This task calls for copying each line below that contains "Bool".

________________________

-- pv_equiv track=rewrite | github.com/kk3k02/General-moudlar-Adder | n_Bit_LadnerFischer_Adder.py | parallel_prefix
-- ===== SOURCE A (Python) =====
-- def parallel_prefix(n, g_0, p_0):
--     p_prime = [0] * n
--     g_prime = [0] * n
--
--     for i in range(n):
--         p_prime[i] = p_0[i]
--         g_prime[i] = g_0[i]
--
--     white_cells = 0
--     black_cells = 0
--     counter = 0
--
--     k = 0
--
--     while (2**k) < n:
--         k = k + 1
--
--
--     for i in range(0, k):
--
--         for j in range((n - 1), -1, -1):
--
--             if white_cells >= (2 ** i):
--
--                 if black_cells < (2 ** i):
--
--                     g_prime[j] = g_prime[j] or (g_prime[j + 1] and p_prime[j])
--
--                     if counter < (2 ** i):
--                         p_prime[j] = p_prime[j] and p_prime[j + 1]
--                         counter = counter + 1
--
--                     black_cells = black_cells + 1
--
--                 else:
--                     white_cells = 0
--                     black_cells = 0
--
--             else:
--                 white_cells = white_cells + 1
--
--             if j == 0:
--                 white_cells = 0
--                 black_cells = 0
--                 counter = 0
--
--     return g_prime
-- ===== SOURCE B (Python) =====
-- def parallel_prefix(n, g_0, p_0):
--     # Single backward linear scan: build [G[n-1], ..., G[0]] reversed, then flip.
--     res = []
--     for i in range(n - 1, -1, -1):
--         if res:
--             res.append(g_0[i] or (res[-1] and p_0[i]))
--         else:
--             res.append(g_0[i])
--     res.reverse()
--     return res
-- ===== Notes on version B (the rewrite author's own statement) =====
-- stated objective: faster
-- what changed: Replaces the multi-pass white/black/counter prefix network (k=ceil(log2 n) sweeps over the whole array with cell-state bookkeeping) by one backward linear scan that ripples the carry-generate signal G[j] = g[j] or (G[j+1] and p[j]).
import Mathlib
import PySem

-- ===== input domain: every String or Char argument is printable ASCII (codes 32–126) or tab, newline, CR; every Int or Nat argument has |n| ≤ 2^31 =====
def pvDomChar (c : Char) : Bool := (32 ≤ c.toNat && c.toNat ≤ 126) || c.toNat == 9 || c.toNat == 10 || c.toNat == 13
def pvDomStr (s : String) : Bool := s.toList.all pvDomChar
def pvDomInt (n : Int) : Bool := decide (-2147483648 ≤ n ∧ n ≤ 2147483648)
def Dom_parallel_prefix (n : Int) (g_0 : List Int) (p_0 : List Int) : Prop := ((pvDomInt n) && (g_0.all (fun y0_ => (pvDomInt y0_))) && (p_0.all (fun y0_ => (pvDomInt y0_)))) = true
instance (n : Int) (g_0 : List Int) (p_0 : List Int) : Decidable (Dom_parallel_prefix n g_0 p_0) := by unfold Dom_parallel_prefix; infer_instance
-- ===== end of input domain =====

________________________

# Response for this exercise
def pvDomChar (c : Char) : Bool := (32 ≤ c.toNat && c.toNat ≤ 126) || c.toNat == 9 || c.toNat == 10 || c.toNat == 13
def pvDomStr (s : String) : Bool := s.toList.all pvDomChar
def pvDomInt (n : Int) : Bool := decide (-2147483648 ≤ n ∧ n ≤ 2147483648)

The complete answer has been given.